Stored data
-- pv_equiv track=rewrite | github.com/mbarr3/INST326_2025_FALL_FINAL_PROJECT | AurdosFP1.py | update_card_status
-- ===== SOURCE A (Python) =====
-- def update_card_status(required, rolled):
--     """
--     Side-effects:
--         Compare the player's dice list to the card's required dice to see which match.
--         If the player busts, clear the player's dice list.
--         Update the card's status based on whether all required dice are matched.
--
--     Returns:
--         bool: True if the card is complete, False if still in progress.
--     """
--
--     need = required.copy()
--
--     for d in rolled:
--         if d in need:
--             need.remove(d)
--         else:
--             rolled.clear()
--             return False
--
--     return len(need) == 0
-- ===== SOURCE B (Python) =====
-- def update_card_status(required, rolled):
--     # Count-table comparison: bust (and clear rolled) iff some value is
--     # over-represented in rolled; otherwise complete iff sizes match.
--     if any(rolled.count(v) > required.count(v) for v in set(rolled)):
--         rolled.clear()
--         return False
--     return len(rolled) == len(required)
-- ===== Notes on version B (the rewrite author's own statement) =====
-- stated objective: simpler
-- what changed: Replaces the destructive element-by-element consumption of a copy of required (membership test + remove per rolled die) with an up-front per-value count comparison over set(rolled) plus a single length check; the rolled.clear() side effect on bust is preserved.
import Mathlib
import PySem

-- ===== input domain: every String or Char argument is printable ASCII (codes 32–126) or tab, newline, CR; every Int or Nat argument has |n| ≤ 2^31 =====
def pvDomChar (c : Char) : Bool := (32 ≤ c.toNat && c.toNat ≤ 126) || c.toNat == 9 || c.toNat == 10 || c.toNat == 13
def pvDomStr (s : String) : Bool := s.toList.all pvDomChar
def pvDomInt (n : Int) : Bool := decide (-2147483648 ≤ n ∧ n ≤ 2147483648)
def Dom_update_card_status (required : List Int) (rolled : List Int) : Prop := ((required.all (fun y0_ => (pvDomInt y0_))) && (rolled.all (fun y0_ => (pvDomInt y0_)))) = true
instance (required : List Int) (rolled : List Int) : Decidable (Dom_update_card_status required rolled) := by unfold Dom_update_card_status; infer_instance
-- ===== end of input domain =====

-- B replaces A's destructive consumption of a copy of `required` with up-front
-- per-value count comparison plus a length check (objective: simpler).
-- Equivalence is about the RETURN value; both Pythons perform the same
-- rolled.clear() mutation on bust.

-- ===== PORT A =====
-- loop 'for d in rolled' over state need; remove? is some (need.erase d) when d ∈ need
def pvALoop (need : List Int) (rolled : List Int) : Bool :=
  match rolled with
  | [] => need.length == 0
  | d :: rest =>
    if need.contains d then
      pvALoop ((PySem.List.remove? need d).getD need) rest
    else
      false

def update_card_status (required : List Int) (rolled : List Int) : Bool :=
  pvALoop required rolled

-- ===== PORT B =====
def update_card_status_alt (required : List Int) (rolled : List Int) : Bool :=
  if (PySem.Set.ofList rolled).any (fun v => PySem.List.count rolled v > PySem.List.count required v) then
    false
  else
    rolled.length == required.length

-- ===== PRECONDITION & SPEC =====
def Spec_update_card_status (required : List Int) (rolled : List Int) (out : Bool) : Prop := out = update_card_status_alt required rolled
instance (required : List Int) (rolled : List Int) (out : Bool) : Decidable (Spec_update_card_status required rolled out) := by unfold Spec_update_card_status; infer_instance

-- ===== CLAIM (what is proved, stated in full; the proofs are below) =====
def Claim_equal_update_card_status : Prop := ∀ (required : List Int) (rolled : List Int), Dom_update_card_status required rolled → Spec_update_card_status required rolled (update_card_status required rolled)

-- ===== LEMMAS AND PROOFS =====

theorem pvALoop_true_iff (rolled : List Int) : ∀ (need : List Int),
    pvALoop need rolled = true ↔
      ((∀ v, rolled.count v ≤ need.count v) ∧ rolled.length = need.length) := by
  induction rolled with
  | nil =>
    intro need
    simp only [pvALoop, beq_iff_eq, List.count_nil, List.length_nil]
    constructor
    · intro h
      exact ⟨fun v => Nat.zero_le _, by omega⟩
    · rintro ⟨-, h⟩
      omega
  | cons d rest ih =>
    intro need
    by_cases hd : d ∈ need
    · rw [pvALoop]
      simp only [List.contains_eq_mem, hd, decide_true, if_true,
        PySem.List.remove?_eq_some_erase need d hd, Option.getD_some]
      rw [ih]
      have hcount : 1 ≤ need.count d := List.one_le_count_iff.mpr hd
      have hlen : (need.erase d).length = need.length - 1 := List.length_erase_of_mem hd
      have hpos : 0 < need.length := List.length_pos_of_mem hd
      constructor
      · rintro ⟨hc, hl⟩
        constructor
        · intro v
          by_cases hv : v = d
          · subst hv
            have h1 := hc v
            rw [List.count_erase_self] at h1
            rw [List.count_cons_self]
            omega
          · have h1 := hc v
            rw [List.count_erase_of_ne hv] at h1
            simpa [List.count_cons, Ne.symm hv] using h1
        · simp only [List.length_cons]
          omega
      · rintro ⟨hc, hl⟩
        constructor
        · intro v
          by_cases hv : v = d
          · subst hv
            have h1 := hc v
            rw [List.count_cons_self] at h1
            rw [List.count_erase_self]
            omega
          · have h1 := hc v
            rw [List.count_erase_of_ne hv]
            simpa [List.count_cons, Ne.symm hv] using h1
        · simp only [List.length_cons] at hl
          omega
    · rw [pvALoop]
      simp only [List.contains_eq_mem, hd, decide_false]
      constructor
      · intro h
        exact absurd h (by simp)
      · rintro ⟨hc, -⟩
        have h1 := hc d
        rw [List.count_eq_zero_of_not_mem hd, List.count_cons_self] at h1
        omega

theorem alt_true_iff (required rolled : List Int) :
    update_card_status_alt required rolled = true ↔
      ((∀ v, rolled.count v ≤ required.count v) ∧ rolled.length = required.length) := by
  unfold update_card_status_alt
  by_cases h : ∃ v ∈ rolled, required.count v < rolled.count v
  · obtain ⟨v, hv, hlt⟩ := h
    have : (PySem.Set.ofList rolled).any (fun v => PySem.List.count rolled v > PySem.List.count required v) = true := by
      refine List.any_eq_true.mpr ⟨v, ?_, ?_⟩
      · exact (PySem.Set.mem_ofList rolled v).mpr hv
      · simp [PySem.List.count_eq]; omega
    rw [this]
    simp only [if_true]
    constructor
    · intro h; exact absurd h (by simp)
    · rintro ⟨hc, -⟩
      exact absurd hlt (by have := hc v; omega)
  · have hall : ∀ v, rolled.count v ≤ required.count v := by
      intro v
      by_cases hv : v ∈ rolled
      · by_contra hlt
        exact h ⟨v, hv, by omega⟩
      · rw [List.count_eq_zero_of_not_mem hv]; omega
    have : (PySem.Set.ofList rolled).any (fun v => PySem.List.count rolled v > PySem.List.count required v) = false := by
      rw [List.any_eq_false]
      intro v hv
      have hv' : v ∈ rolled := (PySem.Set.mem_ofList rolled v).mp hv
      simp [PySem.List.count_eq]
      exact hall v
    rw [this]
    simp only [Bool.false_eq_true, if_false, beq_iff_eq]
    exact ⟨fun h => ⟨hall, h⟩, fun ⟨_, h⟩ => h⟩

-- ===== VERDICT (by name: the statement is the Claim_ definition above) =====
theorem update_card_status_spec : Claim_equal_update_card_status := by
  intro required rolled _
  unfold Spec_update_card_status update_card_status
  rw [Bool.eq_iff_iff, pvALoop_true_iff, alt_true_iff]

_TRY IT_:
Give back all the data exactly as it was written.

_ANSWER FOR THIS EXERCISE_:
-- pv_equiv track=rewrite | github.com/mbarr3/INST326_2025_FALL_FINAL_PROJECT | AurdosFP1.py | update_card_status
-- ===== SOURCE A (Python) =====
-- def update_card_status(required, rolled):
--     """
--     Side-effects:
--         Compare the player's dice list to the card's required dice to see which match.
--         If the player busts, clear the player's dice list.
--         Update the card's status based on whether all required dice are matched.
--
--     Returns:
--         bool: True if the card is complete, False if still in progress.
--     """
--
--     need = required.copy()
--
--     for d in rolled:
--         if d in need:
--             need.remove(d)
--         else:
--             rolled.clear()
--             return False
--
--     return len(need) == 0
-- ===== SOURCE B (Python) =====
-- def update_card_status(required, rolled):
--     # Count-table comparison: bust (and clear rolled) iff some value is
--     # over-represented in rolled; otherwise complete iff sizes match.
--     if any(rolled.count(v) > required.count(v) for v in set(rolled)):
--         rolled.clear()
--         return False
--     return len(rolled) == len(required)
-- ===== Notes on version B (the rewrite author's own statement) =====
-- stated objective: simpler
-- what changed: Replaces the destructive element-by-element consumption of a copy of required (membership test + remove per rolled die) with an up-front per-value count comparison over set(rolled) plus a single length check; the rolled.clear() side effect on bust is preserved.
import Mathlib
import PySem

-- ===== input domain: every String or Char argument is printable ASCII (codes 32–126) or tab, newline, CR; every Int or Nat argument has |n| ≤ 2^31 =====
def pvDomChar (c : Char) : Bool := (32 ≤ c.toNat && c.toNat ≤ 126) || c.toNat == 9 || c.toNat == 10 || c.toNat == 13
def pvDomStr (s : String) : Bool := s.toList.all pvDomChar
def pvDomInt (n : Int) : Bool := decide (-2147483648 ≤ n ∧ n ≤ 2147483648)
def Dom_update_card_status (required : List Int) (rolled : List Int) : Prop := ((required.all (fun y0_ => (pvDomInt y0_))) && (rolled.all (fun y0_ => (pvDomInt y0_)))) = true
instance (required : List Int) (rolled : List Int) : Decidable (Dom_update_card_status required rolled) := by unfold Dom_update_card_status; infer_instance
-- ===== end of input domain =====

-- B replaces A's destructive consumption of a copy of `required` with up-front
-- per-value count comparison plus a length check (objective: simpler).
-- Equivalence is about the RETURN value; both Pythons perform the same
-- rolled.clear() mutation on bust.

-- ===== PORT A =====
-- loop 'for d in rolled' over state need; remove? is some (need.erase d) when d ∈ need
def pvALoop (need : List Int) (rolled : List Int) : Bool :=
  match rolled with
  | [] => need.length == 0
  | d :: rest =>
    if need.contains d then
      pvALoop ((PySem.List.remove? need d).getD need) rest
    else
      false

def update_card_status (required : List Int) (rolled : List Int) : Bool :=
  pvALoop required rolled

-- ===== PORT B =====
def update_card_status_alt (required : List Int) (rolled : List Int) : Bool :=
  if (PySem.Set.ofList rolled).any (fun v => PySem.List.count rolled v > PySem.List.count required v) then
    false
  else
    rolled.length == required.length

-- ===== PRECONDITION & SPEC =====
def Spec_update_card_status (required : List Int) (rolled : List Int) (out : Bool) : Prop := out = update_card_status_alt required rolled
instance (required : List Int) (rolled : List Int) (out : Bool) : Decidable (Spec_update_card_status required rolled out) := by unfold Spec_update_card_status; infer_instance

-- ===== CLAIM (what is proved, stated in full; the proofs are below) =====
def Claim_equal_update_card_status : Prop := ∀ (required : List Int) (rolled : List Int), Dom_update_card_status required rolled → Spec_update_card_status required rolled (update_card_status required rolled)

-- ===== LEMMAS AND PROOFS =====

theorem pvALoop_true_iff (rolled : List Int) : ∀ (need : List Int),
    pvALoop need rolled = true ↔
      ((∀ v, rolled.count v ≤ need.count v) ∧ rolled.length = need.length) := by
  induction rolled with
  | nil =>
    intro need
    simp only [pvALoop, beq_iff_eq, List.count_nil, List.length_nil]
    constructor
    · intro h
      exact ⟨fun v => Nat.zero_le _, by omega⟩
    · rintro ⟨-, h⟩
      omega
  | cons d rest ih =>
    intro need
    by_cases hd : d ∈ need
    · rw [pvALoop]
      simp only [List.contains_eq_mem, hd, decide_true, if_true,
        PySem.List.remove?_eq_some_erase need d hd, Option.getD_some]
      rw [ih]
      have hcount : 1 ≤ need.count d := List.one_le_count_iff.mpr hd
      have hlen : (need.erase d).length = need.length - 1 := List.length_erase_of_mem hd
      have hpos : 0 < need.length := List.length_pos_of_mem hd
      constructor
      · rintro ⟨hc, hl⟩
        constructor
        · intro v
          by_cases hv : v = d
          · subst hv
            have h1 := hc v
            rw [List.count_erase_self] at h1
            rw [List.count_cons_self]
            omega
          · have h1 := hc v
            rw [List.count_erase_of_ne hv] at h1
            simpa [List.count_cons, Ne.symm hv] using h1
        · simp only [List.length_cons]
          omega
      · rintro ⟨hc, hl⟩
        constructor
        · intro v
          by_cases hv : v = d
          · subst hv
            have h1 := hc v
            rw [List.count_cons_self] at h1
            rw [List.count_erase_self]
            omega
          · have h1 := hc v
            rw [List.count_erase_of_ne hv]
            simpa [List.count_cons, Ne.symm hv] using h1
        · simp only [List.length_cons] at hl
          omega
    · rw [pvALoop]
      simp only [List.contains_eq_mem, hd, decide_false]
      constructor
      · intro h
        exact absurd h (by simp)
      · rintro ⟨hc, -⟩
        have h1 := hc d
        rw [List.count_eq_zero_of_not_mem hd, List.count_cons_self] at h1
        omega

theorem alt_true_iff (required rolled : List Int) :
    update_card_status_alt required rolled = true ↔
      ((∀ v, rolled.count v ≤ required.count v) ∧ rolled.length = required.length) := by
  unfold update_card_status_alt
  by_cases h : ∃ v ∈ rolled, required.count v < rolled.count v
  · obtain ⟨v, hv, hlt⟩ := h
    have : (PySem.Set.ofList rolled).any (fun v => PySem.List.count rolled v > PySem.List.count required v) = true := by
      refine List.any_eq_true.mpr ⟨v, ?_, ?_⟩
      · exact (PySem.Set.mem_ofList rolled v).mpr hv
      · simp [PySem.List.count_eq]; omega
    rw [this]
    simp only [if_true]
    constructor
    · intro h; exact absurd h (by simp)
    · rintro ⟨hc, -⟩
      exact absurd hlt (by have := hc v; omega)
  · have hall : ∀ v, rolled.count v ≤ required.count v := by
      intro v
      by_cases hv : v ∈ rolled
      · by_contra hlt
        exact h ⟨v, hv, by omega⟩
      · rw [List.count_eq_zero_of_not_mem hv]; omega
    have : (PySem.Set.ofList rolled).any (fun v => PySem.List.count rolled v > PySem.List.count required v) = false := by
      rw [List.any_eq_false]
      intro v hv
      have hv' : v ∈ rolled := (PySem.Set.mem_ofList rolled v).mp hv
      simp [PySem.List.count_eq]
      exact hall v
    rw [this]
    simp only [Bool.false_eq_true, if_false, beq_iff_eq]
    exact ⟨fun h => ⟨hall, h⟩, fun ⟨_, h⟩ => h⟩

-- ===== VERDICT (by name: the statement is the Claim_ definition above) =====
theorem update_card_status_spec : Claim_equal_update_card_status := by
  intro required rolled _
  unfold Spec_update_card_status update_card_status
  rw [Bool.eq_iff_iff, pvALoop_true_iff, alt_true_iff]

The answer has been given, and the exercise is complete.